Y ahí fue señoría, donde comenzaron nuestra desdicha, la de Rodrigo y mía. Como usted bien sabe, es costumbre extendida en muchos de los dominios de nuestra patria, que en el caso de la celebración de los esponsales - no siendo el contrayente de mayor rango nobiliario -que la novia tenga que ser entregada como parte del diezmo, y sea obligada a pasar su primera noche de casada con su señor feudal, en este mi caso, con Don Pedro de Almenara.
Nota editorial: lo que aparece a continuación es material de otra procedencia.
-- pv_equiv track=rewrite | github.com/AI-2024-nhom21/GameMMM | game/learning/Q_learning.py | coorTuplesToId
-- ===== SOURCE A (Python) =====
-- def coorTuplesToId(coorTup1, coorTup2, coorTup3 = None):
--     # row and col is from 0 to 100
--     num1, num2 = coorTup1
--     num3, num4 = coorTup2
--     nums = [num1, num2, num3, num4]
--     if coorTup3:
--         num5, num6 = coorTup3
--         nums.append(num5)
--         nums.append(num6)
--     resultId = 0
--     for num in nums:
--         resultId = resultId * 100 + num
--     return resultId
-- ===== SOURCE B (Python) =====
-- def coorTuplesToId(coorTup1, coorTup2, coorTup3 = None):
--     # Closed-form positional polynomial instead of the Horner accumulation loop.
--     num1, num2 = coorTup1
--     num3, num4 = coorTup2
--     if coorTup3:
--         num5, num6 = coorTup3
--         return num1*100**5 + num2*100**4 + num3*100**3 + num4*100**2 + num5*100 + num6
--     return num1*100**3 + num2*100**2 + num3*100 + num4
-- ===== Notes on version B (the rewrite author's own statement) =====
-- stated objective: simpler
-- what changed: Replaced the list build plus Horner accumulation loop with a direct closed-form base-100 positional polynomial per branch.
import Mathlib
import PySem

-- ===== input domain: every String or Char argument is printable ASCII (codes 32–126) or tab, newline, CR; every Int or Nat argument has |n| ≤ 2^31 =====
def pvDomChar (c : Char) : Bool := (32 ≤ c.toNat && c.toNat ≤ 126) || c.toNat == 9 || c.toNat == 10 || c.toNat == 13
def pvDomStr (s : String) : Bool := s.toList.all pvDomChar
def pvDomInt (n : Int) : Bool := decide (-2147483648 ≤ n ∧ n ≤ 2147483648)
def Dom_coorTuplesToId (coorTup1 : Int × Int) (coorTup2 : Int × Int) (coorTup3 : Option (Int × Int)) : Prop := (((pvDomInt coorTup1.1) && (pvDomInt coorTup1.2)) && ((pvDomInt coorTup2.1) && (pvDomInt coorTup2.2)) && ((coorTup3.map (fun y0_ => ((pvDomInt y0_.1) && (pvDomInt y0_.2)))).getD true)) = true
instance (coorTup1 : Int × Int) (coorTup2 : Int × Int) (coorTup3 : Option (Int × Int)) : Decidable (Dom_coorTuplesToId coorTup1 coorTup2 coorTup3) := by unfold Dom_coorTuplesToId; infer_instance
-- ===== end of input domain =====

-- B replaces A's Horner accumulation loop by a closed-form positional polynomial (objective: simpler).


-- ===== PORT A =====
-- Literal port of A: build nums list (extended when coorTup3 is truthy), then Horner fold.
def coorTuplesToId (coorTup1 : Int × Int) (coorTup2 : Int × Int) (coorTup3 : Option (Int × Int)) : Int :=
  let num1 := coorTup1.1
  let num2 := coorTup1.2
  let num3 := coorTup2.1
  let num4 := coorTup2.2
  let nums := [num1, num2, num3, num4]
  let nums :=
    match coorTup3 with
    | some t => nums ++ [t.1, t.2]   -- a tuple is always truthy in Python
    | none => nums
  nums.foldl (fun resultId num => resultId * 100 + num) 0

-- ===== PORT B =====
-- Port of B: closed-form base-100 positional polynomial per branch.
def coorTuplesToId_alt (coorTup1 : Int × Int) (coorTup2 : Int × Int) (coorTup3 : Option (Int × Int)) : Int :=
  let num1 := coorTup1.1
  let num2 := coorTup1.2
  let num3 := coorTup2.1
  let num4 := coorTup2.2
  match coorTup3 with
  | some t => num1*100^5 + num2*100^4 + num3*100^3 + num4*100^2 + t.1*100 + t.2
  | none => num1*100^3 + num2*100^2 + num3*100 + num4

-- ===== PRECONDITION & SPEC =====
def Spec_coorTuplesToId (coorTup1 : Int × Int) (coorTup2 : Int × Int) (coorTup3 : Option (Int × Int)) (out : Int) : Prop := out = coorTuplesToId_alt coorTup1 coorTup2 coorTup3
instance (coorTup1 : Int × Int) (coorTup2 : Int × Int) (coorTup3 : Option (Int × Int)) (out : Int) : Decidable (Spec_coorTuplesToId coorTup1 coorTup2 coorTup3 out) := by unfold Spec_coorTuplesToId; infer_instance

-- ===== CLAIM (what is proved, stated in full; the proofs are below) =====
def Claim_equal_coorTuplesToId : Prop := ∀ (coorTup1 : Int × Int) (coorTup2 : Int × Int) (coorTup3 : Option (Int × Int)), Dom_coorTuplesToId coorTup1 coorTup2 coorTup3 → Spec_coorTuplesToId coorTup1 coorTup2 coorTup3 (coorTuplesToId coorTup1 coorTup2 coorTup3)

-- ===== LEMMAS AND PROOFS =====

-- ===== VERDICT (by name: the statement is the Claim_ definition above) =====
theorem coorTuplesToId_spec : Claim_equal_coorTuplesToId := by
  intro t1 t2 t3 _
  unfold Spec_coorTuplesToId coorTuplesToId coorTuplesToId_alt
  cases t3 <;> simp [List.foldl] <;> ring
Y yo no le digo que la tradición sea cosa mala, que en muchos y muy cumplidos casos es apta, pero no creo, con vuestro permiso y con el de nuestro Señor, que en este caso concreto lo fuera.

Así pues, nuestra boda se celebró, con mucha fiesta y algarabía, pues éramos apreciados entre los nuestros; pero según llegaba la noche, el andar se nos hacía más pesado y lo que era risa por la mañana, ahora se nos descubría en mueca. Llegadas las vísperas, nuestro feudal mandó a su séquito en mi busca. El pendón cuarteado, con las almenaras rojas sobre el fondo púrpura, se balanceaba como una espada de Damocles en los alrededores de nuestra ermita. Todo fue muy rápido, no quise mirar el rostro de Rodrigo, pero en el momento en que el noble se disponía a desprenderse de los calzones, se oyó un redoble de tambores que anunciaban la invasión del Castillo de Almenara.
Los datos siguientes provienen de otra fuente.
-- pv_equiv track=rewrite | github.com/jk27182/seminar-NSDDP | src/data_creation.py | trim_data_to_most_freq_cuts
-- ===== SOURCE A (Python) =====
-- from collections import Counter
-- from typing import Dict
--
-- def find_most_frequent_cut(data: Dict):
--     value_list = list(map(len, data.values()))
--     occur_dict = Counter(value_list)
--     len_most_frquent_cut = max(occur_dict, key=occur_dict.get)
--     return len_most_frquent_cut
--
-- def trim_data_to_most_freq_cuts(data: Dict, len_override=None):
--     if len_override:
--         len_most_frq_cut = len_override
--     else:
--         len_most_frq_cut = find_most_frequent_cut(data)
--     trimmed_data = {}
--     for k, v in data.items():
--         if len(v) == len_most_frq_cut:
--             trimmed_data[k] = v
--     return trimmed_data, len_most_frq_cut
-- ===== SOURCE B (Python) =====
-- def trim_data_to_most_freq_cuts(data, len_override=None):
--     if len_override:
--         return {k: v for k, v in data.items() if len(v) == len_override}, len_override
--     groups = {}
--     for k, v in data.items():
--         groups.setdefault(len(v), []).append((k, v))
--     target = max(groups, key=lambda l: len(groups[l]))
--     return dict(groups[target]), target
-- ===== Notes on version B (the rewrite author's own statement) =====
-- stated objective: alternative
-- what changed: B replaces the Counter-over-lengths pass plus a separate filter pass by a single grouping pass (length -> list of items); the target length is chosen as the largest group (same first-appearance tie-break as Counter+max) and that group is returned directly.
import Mathlib
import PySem

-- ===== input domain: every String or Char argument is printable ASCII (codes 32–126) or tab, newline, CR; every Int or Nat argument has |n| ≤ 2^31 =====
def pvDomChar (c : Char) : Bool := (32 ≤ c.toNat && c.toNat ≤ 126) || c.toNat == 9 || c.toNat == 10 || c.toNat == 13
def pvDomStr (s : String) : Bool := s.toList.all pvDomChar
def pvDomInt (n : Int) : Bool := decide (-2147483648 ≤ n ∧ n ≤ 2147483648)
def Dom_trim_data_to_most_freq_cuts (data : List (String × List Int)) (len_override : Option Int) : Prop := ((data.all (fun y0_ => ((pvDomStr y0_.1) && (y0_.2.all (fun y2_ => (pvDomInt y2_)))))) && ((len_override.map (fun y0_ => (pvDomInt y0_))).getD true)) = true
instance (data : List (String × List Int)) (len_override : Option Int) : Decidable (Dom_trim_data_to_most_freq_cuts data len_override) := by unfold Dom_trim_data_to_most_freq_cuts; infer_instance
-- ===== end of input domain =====

-- ===== PORT A =====
-- B groups the data by value-length in one pass and picks the largest group, instead of
-- A's Counter-over-lengths pass followed by a separate filter pass (objective: alternative).
def find_most_frequent_cut (data : List (String × List Int)) : Option Int :=
  let value_list := data.map (fun kv => (kv.2.length : Int))
  let occur_dict := PySem.Dict.counter value_list
  -- max(occur_dict, key=occur_dict.get); none = ValueError on empty data
  PySem.List.max? occur_dict.keys (fun k => occur_dict.getD k 0)

def trim_data_to_most_freq_cuts (data : List (String × List Int)) (len_override : Option Int) : (List (String × List Int)) × Int :=
  -- `if len_override:` is truthy exactly for `some n` with n ≠ 0
  let len_most_frq_cut : Int :=
    if len_override.getD 0 ≠ 0 then len_override.getD 0
    else (find_most_frequent_cut data).getD 0   -- none (Python: ValueError) is excluded by Pre_
  let trimmed_data :=
    data.foldl (fun d kv =>
      if (kv.2.length : Int) = len_most_frq_cut then d.insert kv.1 kv.2 else d) PySem.Dict.empty
  (trimmed_data.items, len_most_frq_cut)

-- ===== PORT B =====
def trim_data_to_most_freq_cuts_alt (data : List (String × List Int)) (len_override : Option Int) : (List (String × List Int)) × Int :=
  if len_override.getD 0 ≠ 0 then
    -- {k: v for k, v in data.items() if len(v) == len_override}
    ((PySem.Dict.ofList (data.filter (fun kv => (kv.2.length : Int) = len_override.getD 0))).items,
     len_override.getD 0)
  else
    -- groups.setdefault(len(v), []).append((k, v))  ==  groups[len(v)] = groups.get(len(v), []) + [(k, v)]
    let groups : PySem.Dict Int (List (String × List Int)) :=
      data.foldl (fun g kv => g.modify (kv.2.length : Int) [] (· ++ [kv])) PySem.Dict.empty
    -- max(groups, key=lambda l: len(groups[l])); none = ValueError on empty data, excluded by Pre_
    match PySem.List.max? groups.keys (fun l => ((groups.getD l []).length : Int)) with
    | some target => ((PySem.Dict.ofList (groups.getD target [])).items, target)
    | none => ([], 0)

-- ===== PRECONDITION & SPEC =====
-- Pre_ excludes only the inputs on which the Python A raises: empty data with a falsy
-- len_override makes max() raise ValueError (B raises there too).
def Pre_trim_data_to_most_freq_cuts (data : List (String × List Int)) (len_override : Option Int) : Prop :=
  len_override.getD 0 ≠ 0 ∨ data ≠ []
instance (data : List (String × List Int)) (len_override : Option Int) : Decidable (Pre_trim_data_to_most_freq_cuts data len_override) := by unfold Pre_trim_data_to_most_freq_cuts; infer_instance

def pvWitness_trim_data_to_most_freq_cuts : (List (String × List Int)) × Option Int :=
  ([("a", [1, 2]), ("b", [3]), ("c", [4, 5])], none)

def Spec_trim_data_to_most_freq_cuts (data : List (String × List Int)) (len_override : Option Int) (out : (List (String × List Int)) × Int) : Prop := out = trim_data_to_most_freq_cuts_alt data len_override
instance (data : List (String × List Int)) (len_override : Option Int) (out : (List (String × List Int)) × Int) : Decidable (Spec_trim_data_to_most_freq_cuts data len_override out) := by unfold Spec_trim_data_to_most_freq_cuts; infer_instance

-- ===== CLAIM (what is proved, stated in full; the proofs are below) =====
def Claim_equal_trim_data_to_most_freq_cuts : Prop := ∀ (data : List (String × List Int)) (len_override : Option Int), Dom_trim_data_to_most_freq_cuts data len_override → Pre_trim_data_to_most_freq_cuts data len_override → Spec_trim_data_to_most_freq_cuts data len_override (trim_data_to_most_freq_cuts data len_override)

-- ===== LEMMAS AND PROOFS =====

-- A's conditional filter-insert loop is Dict.ofList of the filtered list.
theorem foldl_insert_if_eq_ofList (data : List (String × List Int)) (L : Int) :
    data.foldl (fun d kv =>
      if (kv.2.length : Int) = L then d.insert kv.1 kv.2 else d) PySem.Dict.empty
      = PySem.Dict.ofList (data.filter (fun kv => (kv.2.length : Int) = L)) := by
  rw [PySem.Dict.ofList, PySem.Dict.update, List.foldl_filter]
  simp only [decide_eq_true_eq]

-- the grouping loop, abstracted
def pvGroups (data : List (String × List Int)) (g : PySem.Dict Int (List (String × List Int))) : PySem.Dict Int (List (String × List Int)) :=
  data.foldl (fun g kv => g.modify (kv.2.length : Int) [] (· ++ [kv])) g

theorem pvGroups_getD (data : List (String × List Int)) (g : PySem.Dict Int (List (String × List Int))) (L : Int) :
    (pvGroups data g).getD L [] = g.getD L [] ++ data.filter (fun kv => (kv.2.length : Int) = L) := by
  induction data generalizing g with
  | nil => simp [pvGroups]
  | cons kv t ih =>
    rw [pvGroups, List.foldl_cons, ← pvGroups, ih, List.filter_cons]
    by_cases h : (kv.2.length : Int) = L
    · subst h
      simp [PySem.Dict.getD_modify_self]
    · rw [PySem.Dict.getD_modify_of_ne _ _ _ (Ne.symm h)]
      simp [h]

theorem keys_modify_append {ν : Type} (d : PySem.Dict Int ν) (k : Int) (d0 : ν) (f : ν → ν) :
    (d.modify k d0 f).keys = if d.contains k then d.keys else d.keys ++ [k] := by
  rw [PySem.Dict.keys_modify, PySem.Dict.insert]
  split_ifs with h
  · rcases d with ⟨items⟩
    simp only [PySem.Dict.keys_mk, List.map_map]
    apply List.map_congr_left
    intro p _
    simp only [Function.comp]
    split_ifs with hp
    · exact (eq_of_beq hp).symm
    · rfl
  · rcases d with ⟨items⟩
    simp [PySem.Dict.keys_mk]

theorem pvGroups_keys (data : List (String × List Int)) (g : PySem.Dict Int (List (String × List Int))) :
    (pvGroups data g).keys
      = data.foldl (fun s kv => PySem.Set.add s (kv.2.length : Int)) g.keys := by
  induction data generalizing g with
  | nil => simp [pvGroups]
  | cons kv t ih =>
    rw [pvGroups, List.foldl_cons, ← pvGroups, ih, List.foldl_cons]
    congr 1
    rw [keys_modify_append, PySem.Set.add]
    have hmem : (PySem.Set.contains g.keys (kv.2.length : Int)) = g.contains (kv.2.length : Int) := by
      rw [PySem.Set.contains_eq_listContains]
      by_cases h : g.contains (kv.2.length : Int) = true
      · simp [(PySem.Dict.contains_iff_mem_keys g _).mp h, h]
      · have := (not_iff_not.mpr (PySem.Dict.contains_iff_mem_keys g ((kv.2.length : Int)))).mp h
        simp only [Bool.not_eq_true] at h
        simp [this, h]
    rw [hmem]

theorem max?_congr {α κ : Type} [LT κ] [DecidableLT κ] (xs : List α) (f g : α → κ)
    (h : ∀ x, f x = g x) : PySem.List.max? xs f = PySem.List.max? xs g := by
  have : f = g := funext h
  rw [this]

theorem count_len_eq_filter_length (l : List (String × List Int)) (L : Int) :
    (List.count L (l.map (fun kv => (kv.2.length : Int))) : Int)
      = ((l.filter (fun kv => (kv.2.length : Int) = L)).length : Int) := by
  rw [List.count_eq_countP', List.countP_map, List.countP_eq_length_filter]
  congr 2

-- ===== VERDICT (by name: the statement is the Claim_ definition above) =====
theorem trim_data_to_most_freq_cuts_spec : Claim_equal_trim_data_to_most_freq_cuts := by
  intro data len_override _hdom hpre
  unfold Spec_trim_data_to_most_freq_cuts trim_data_to_most_freq_cuts trim_data_to_most_freq_cuts_alt
  by_cases hov : len_override.getD 0 ≠ 0
  · simp only [if_pos hov]
    rw [foldl_insert_if_eq_ofList]
  · have hdata : data ≠ [] := by
      rcases hpre with h | h
      · exact absurd h hov
      · exact h
    simp only [if_neg hov]
    unfold find_most_frequent_cut
    set groups := data.foldl (fun g kv => g.modify (kv.2.length : Int) [] (· ++ [kv])) PySem.Dict.empty with hg
    have hgroups : groups = pvGroups data PySem.Dict.empty := rfl
    have hkeys : groups.keys = (PySem.Dict.counter (data.map (fun kv => (kv.2.length : Int)))).keys := by
      rw [hgroups, pvGroups_keys, PySem.Dict.keys_counter, PySem.Set.ofList, ← List.foldl_map]
      rfl
    have hgetD : ∀ L, groups.getD L [] = data.filter (fun kv => (kv.2.length : Int) = L) := by
      intro L
      rw [hgroups, pvGroups_getD]
      simp [PySem.Dict.getD, PySem.Dict.get?, PySem.Dict.empty]
    have hkeyfun : PySem.List.max? groups.keys (fun l => ((groups.getD l []).length : Int))
        = PySem.List.max? (PySem.Dict.counter (data.map (fun kv => (kv.2.length : Int)))).keys
            (fun k => (PySem.Dict.counter (data.map (fun kv => (kv.2.length : Int)))).getD k 0) := by
      rw [hkeys]
      apply max?_congr
      intro L
      rw [hgetD, PySem.Dict.getD_counter, count_len_eq_filter_length]
    rw [hkeyfun]
    cases hmax : PySem.List.max? (PySem.Dict.counter (data.map (fun kv => (kv.2.length : Int)))).keys
        (fun k => (PySem.Dict.counter (data.map (fun kv => (kv.2.length : Int)))).getD k 0) with
    | none =>
      exfalso
      rw [PySem.List.max?_eq_none_iff, PySem.Dict.keys_counter] at hmax
      have : data.map (fun kv => (kv.2.length : Int)) = [] := by
        by_contra hne
        rcases List.exists_mem_of_ne_nil _ hne with ⟨y, hy⟩
        have : y ∈ PySem.Set.ofList (data.map (fun kv => (kv.2.length : Int))) :=
          (PySem.Set.mem_ofList _ _).mpr hy
        simp [hmax] at this
      exact hdata (List.map_eq_nil_iff.mp this)
    | some target =>
      simp only [Option.getD_some]
      rw [hgetD]
      exact congrArg (fun x => (x.items, target)) (foldl_insert_if_eq_ofList data target)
Fue en ese momento, cuando Don Pedro sin su ayuda de cámara, apareció ante sus súbditos, con una calza subida y otra bajada dando mandobles al viento con su espada. Pero los nuestros eran muchos y muy arrojados; mientras esto sucedía yo permanecía donde se me había dejado; mi mano derecha abrazando a mi mano izquierda, encomendándome a nuestro señor para que Rodrigo no fuese herido y nada malo le pasara. De improviso el ruido cesó y el grito que anunciaba la victoria, fue ensordecedor. Me asomé a la arcada ojival y contemplé algo que no se podrá borrar de mi memoria: a mi buen Rodrigo, empapado en sudor y barro su traje nupcial y a la mayoría de los nuestros danzando abrazados alrededor de la bandera déspota, y al feudal malherido en cuerpo y espíritu, arrodillado junto a su tropa a la sombra de su pendón noble.
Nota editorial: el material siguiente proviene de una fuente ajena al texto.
-- pv_equiv track=rewrite | github.com/andrewcampi/DotScrape | dsi.py | parse_scrape_content
-- ===== SOURCE A (Python) =====
-- def parse_scrape_content(dot_scrape_content):
--     # Initialize the lists for notes and commands
--     notes = []
--     commands = []
--
--     # Read the contents into a list
--     lines = dot_scrape_content.split('\n')
--
--     # Process the first line to check for notes
--     first_line = lines[0].strip().lower()
--     if "note" in first_line:
--         # Collect all lines until an empty line is found, and add them to the notes list
--         for line in lines[1:]:
--             if line.strip() == "":  # Empty line check
--                 break
--             notes.append(line.strip())
--
--         # The commands start after the empty line and the note block
--         start_index = len(notes) + 2
--     else:
--         # If there are no notes, commands start from the first line
--         start_index = 0
--
--     # Process the rest of the lines as commands
--     for line in lines[start_index:]:
--         if line.strip():  # Only process lines with characters
--             # Convert line to lowercase and strip escape characters, then add to commands list
--             commands.append(line.strip().replace('\n', '').replace('\r', ''))
--
--     return notes, commands
-- ===== SOURCE B (Python) =====
-- def parse_scrape_content(dot_scrape_content):
--     # One-pass finite state machine over the lines: mode 'header' decides on
--     # the first line, 'notes' collects the note block, 'commands' cleans the
--     # rest.  No slicing, no break, no index arithmetic.
--     notes, commands = [], []
--     state = "header"
--     for line in dot_scrape_content.split('\n'):
--         s = line.strip()
--         if state == "header":
--             state = "notes" if "note" in s.lower() else "commands"
--             if state == "notes":
--                 continue
--         if state == "notes":
--             if s == "":
--                 state = "commands"
--             else:
--                 notes.append(s)
--             continue
--         if s:
--             commands.append(s.replace('\n', '').replace('\r', ''))
--     return notes, commands
-- ===== Notes on version B (the rewrite author's own statement) =====
-- stated objective: alternative
-- what changed: Replaces A's staged structure (a header test, a note loop with break over a slice, then a second loop over a slice starting at len(notes)+2) with a single-pass finite state machine (header/notes/commands) that visits every line exactly once and never slices or indexes.
import Mathlib
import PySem

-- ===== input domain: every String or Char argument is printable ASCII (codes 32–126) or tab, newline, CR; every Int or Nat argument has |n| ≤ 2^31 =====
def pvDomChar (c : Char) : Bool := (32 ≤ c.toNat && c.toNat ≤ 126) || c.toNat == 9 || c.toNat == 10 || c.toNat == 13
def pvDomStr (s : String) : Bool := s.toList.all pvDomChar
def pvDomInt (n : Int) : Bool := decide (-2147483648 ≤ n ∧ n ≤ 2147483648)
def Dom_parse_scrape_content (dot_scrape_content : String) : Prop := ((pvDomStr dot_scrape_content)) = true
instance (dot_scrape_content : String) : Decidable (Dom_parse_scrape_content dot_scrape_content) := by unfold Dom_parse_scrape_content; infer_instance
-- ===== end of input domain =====

-- B replaces A's staged slice-based loops (note loop with break, then commands from index len(notes)+2) with a single-pass finite state machine over the lines; alternative decomposition, same O(n) cost.


-- ===== PORT A =====
-- helper: A's note-collecting loop with break (acc ++ [..] mirrors .append)
def pvNotesLoopA (acc : List String) : List String → List String
  | [] => acc
  | l :: rest =>
      if PySem.Str.strip l == "" then acc
      else pvNotesLoopA (acc ++ [PySem.Str.strip l]) rest

-- helper: line.strip().replace('\n','').replace('\r','')
def pvCmdLineA (line : String) : String :=
  PySem.Str.replace (PySem.Str.replace (PySem.Str.strip line) "\n" "") "\r" ""

def parse_scrape_content (dot_scrape_content : String) : List String × List String :=
  -- s.split('\n'): sep ≠ "", so split? is always some and getD [] is exact
  let lines := (PySem.Str.split? dot_scrape_content "\n").getD []
  -- str.split('\n') never returns an empty list, so lines[0] cannot raise; headD "" is exact here
  let first_line := PySem.Str.lower (PySem.Str.strip (lines.headD ""))
  let (notes, start_index) :=
    if PySem.Str.isIn "note" first_line then
      let notes := pvNotesLoopA [] (PySem.List.slice lines (some 1) none)
      (notes, ((notes.length : Int) + 2))
    else ([], (0 : Int))
  let commands := (PySem.List.slice lines (some start_index) none).foldl
      (fun acc line => if PySem.Str.strip line == "" then acc else acc ++ [pvCmdLineA line]) []
  (notes, commands)

-- ===== PORT B =====
-- B's loop state: which branch of the state machine the next line is handled by
inductive PvMode
  | header
  | notes
  | commands
deriving DecidableEq, Repr

-- one iteration of B's for-loop: (state, notes, commands) -> line -> new state
def pvStepB (st : PvMode × List String × List String) (line : String) :
    PvMode × List String × List String :=
  let s := PySem.Str.strip line
  match st.1 with
  | PvMode.header =>
      if PySem.Str.isIn "note" (PySem.Str.lower s) then
        (PvMode.notes, st.2)                  -- state := "notes"; continue
      else if s == "" then (PvMode.commands, st.2)   -- state := "commands"; 'if s' false
      else (PvMode.commands, st.2.1,
            st.2.2 ++ [PySem.Str.replace (PySem.Str.replace s "\n" "") "\r" ""])
  | PvMode.notes =>
      if s == "" then (PvMode.commands, st.2)        -- blank ends the note block
      else (PvMode.notes, st.2.1 ++ [s], st.2.2)
  | PvMode.commands =>
      if s == "" then st
      else (PvMode.commands, st.2.1,
            st.2.2 ++ [PySem.Str.replace (PySem.Str.replace s "\n" "") "\r" ""])

def parse_scrape_content_alt (dot_scrape_content : String) : List String × List String :=
  -- s.split('\n'): sep ≠ "", so split? is always some and getD [] is exact
  let lines := (PySem.Str.split? dot_scrape_content "\n").getD []
  let r := lines.foldl pvStepB (PvMode.header, [], [])
  (r.2.1, r.2.2)

-- ===== PRECONDITION & SPEC =====
def Spec_parse_scrape_content (dot_scrape_content : String) (out : List String × List String) : Prop := out = parse_scrape_content_alt dot_scrape_content
instance (dot_scrape_content : String) (out : List String × List String) : Decidable (Spec_parse_scrape_content dot_scrape_content out) := by unfold Spec_parse_scrape_content; infer_instance

-- ===== CLAIM (what is proved, stated in full; the proofs are below) =====
def Claim_equal_parse_scrape_content : Prop := ∀ (dot_scrape_content : String), Dom_parse_scrape_content dot_scrape_content → Spec_parse_scrape_content dot_scrape_content (parse_scrape_content dot_scrape_content)

-- ===== LEMMAS AND PROOFS =====

-- proof-side helper: split the line list at the first blank-stripped line
def pvSplitBlank : List String → List String × List String
  | [] => ([], [])
  | l :: rest =>
      let s := PySem.Str.strip l
      if s == "" then ([], rest)
      else
        let p := pvSplitBlank rest
        (s :: p.1, p.2)

-- A's append-accumulator note loop computes the first component of pvSplitBlank
theorem pvNotesLoopA_eq (xs : List String) (acc : List String) :
    pvNotesLoopA acc xs = acc ++ (pvSplitBlank xs).1 := by
  induction xs generalizing acc with
  | nil => simp [pvNotesLoopA, pvSplitBlank]
  | cons l rest ih =>
    by_cases h : PySem.Str.strip l == ""
    · simp [pvNotesLoopA, pvSplitBlank, h]
    · simp [pvNotesLoopA, pvSplitBlank, h, ih]

-- dropping len(notes)+1 lines lands exactly on the after-blank remainder
theorem pvSplitBlank_drop (xs : List String) :
    xs.drop ((pvSplitBlank xs).1.length + 1) = (pvSplitBlank xs).2 := by
  induction xs with
  | nil => simp [pvSplitBlank]
  | cons l rest ih =>
    by_cases h : PySem.Str.strip l == ""
    · simp [pvSplitBlank, h]
    · simp [pvSplitBlank, h, ih]

-- in commands mode, B's fold is exactly A's command fold
theorem pvFoldB_commands (xs : List String) (ns cs : List String) :
    xs.foldl pvStepB (PvMode.commands, ns, cs)
      = (PvMode.commands, ns,
         xs.foldl (fun acc line =>
           if PySem.Str.strip line == "" then acc else acc ++ [pvCmdLineA line]) cs) := by
  induction xs generalizing cs with
  | nil => simp
  | cons l rest ih =>
    cases h : PySem.Str.strip l == "" with
    | true =>
      have h' : PySem.Str.strip l = "" := by simpa using h
      simp [pvStepB, h, h', ih, pvCmdLineA]
    | false =>
      have h' : ¬ PySem.Str.strip l = "" := by simpa using h
      simp [pvStepB, h, h', ih, pvCmdLineA]

-- in notes mode, B's fold collects the pre-blank block then runs the command fold on the rest
theorem pvFoldB_notes (xs : List String) (ns : List String) :
    (xs.foldl pvStepB (PvMode.notes, ns, [])).2
      = (ns ++ (pvSplitBlank xs).1,
         (pvSplitBlank xs).2.foldl (fun acc line =>
           if PySem.Str.strip line == "" then acc else acc ++ [pvCmdLineA line]) []) := by
  induction xs generalizing ns with
  | nil => simp [pvSplitBlank]
  | cons l rest ih =>
    cases h : PySem.Str.strip l == "" with
    | true =>
      have h' : PySem.Str.strip l = "" := by simpa using h
      simp [pvStepB, pvSplitBlank, h, h', pvFoldB_commands]
    | false =>
      have h' : ¬ PySem.Str.strip l = "" := by simpa using h
      simp [pvStepB, pvSplitBlank, h, h', ih]

-- ===== VERDICT (by name: the statement is the Claim_ definition above) =====
theorem parse_scrape_content_spec : Claim_equal_parse_scrape_content := by
  unfold Claim_equal_parse_scrape_content
  intro s _
  unfold Spec_parse_scrape_content parse_scrape_content parse_scrape_content_alt
  cases hL : (PySem.Str.split? s "\n").getD [] with
  | nil => decide
  | cons first rest =>
    by_cases hnote : PySem.Str.isIn "note" (PySem.Str.lower (PySem.Str.strip first)) = true
    · simp only [List.headD_cons, hnote, if_pos, List.foldl_cons, pvStepB,
        PySem.List.slice_from_one, List.tail_cons, pvNotesLoopA_eq, List.nil_append,
        pvFoldB_notes]
      rw [PySem.List.slice_from _ (by positivity)]
      have h2 : (((pvSplitBlank rest).1.length : Int) + 2).toNat
          = (pvSplitBlank rest).1.length + 2 := by omega
      rw [h2]
      simp only [List.drop_succ_cons, pvSplitBlank_drop]
    · simp only [List.headD_cons, if_neg hnote, PySem.List.slice_zero_start,
        PySem.List.slice_none_none, List.foldl_cons]
      have hstep : pvStepB (PvMode.header, [], []) first =
          if PySem.Str.isIn "note" (PySem.Str.lower (PySem.Str.strip first)) then
            (PvMode.notes, ([], []))
          else if PySem.Str.strip first == "" then (PvMode.commands, ([], []))
          else (PvMode.commands, ([], [pvCmdLineA first])) := rfl
      rw [hstep, if_neg hnote]
      cases hb : PySem.Str.strip first == "" with
      | true => simp [pvFoldB_commands]
      | false => simp [pvFoldB_commands, pvCmdLineA]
A partir de ese momento, hasta hoy, es habitual en las fiestas de San Juan que él ejecute el baile de la bandera en nuestra emita como remedo, a nuestro Don Pedro - que según algunos, se exilió voluntariamente a Tierra Santa - y a nuestro pueblo en horda triunfante.

Hoy han pasado de esto diez años de casados y pensando que nuestro destino era para nosotros y nuestros hijos, vuesa merced me anuncia la prisión que sufre mi esposo advirtiéndome los cargos que pesan sobre él: hereje cátaro, blasfemo y brujo. Yo le digo a usted, que nacimos para abrazarnos primero y más tarde para hacer lo mismo con el campo, que con su fruto nos alimenta y a nuestros hijos a quienes alimentamos en la fe de nuestra Santa Madre Iglesia.. Y que se sirva tener piedad de esta humilde familia..... Rodrigo utiliza sus dotes de sanador con métodos naturales sin invocación ninguna al maligno; que han sido muchas las generaciones en su familia, que le transmitieron su saber, su hermana aún vive y es técnica muy apreciada porqué cura los dolores del cuerpo, que no del espíritu.... emplastos de arcilla y ámbar, manzanilla y miel para el resfriado. No se que más pueda contarle, una pobre e ignorante aldeana, que no sabe hacer otra cosa más que querer; pero le juro por nuestra fe y la de nuestros hijos que nunca osamos hacer ni decir nada fuera del amparo de Nuestra Santa y Madre Iglesia.

Sin más se despide atentamente, esperando vuestra piedad y protección la abajo firmante: María de Rodrigo.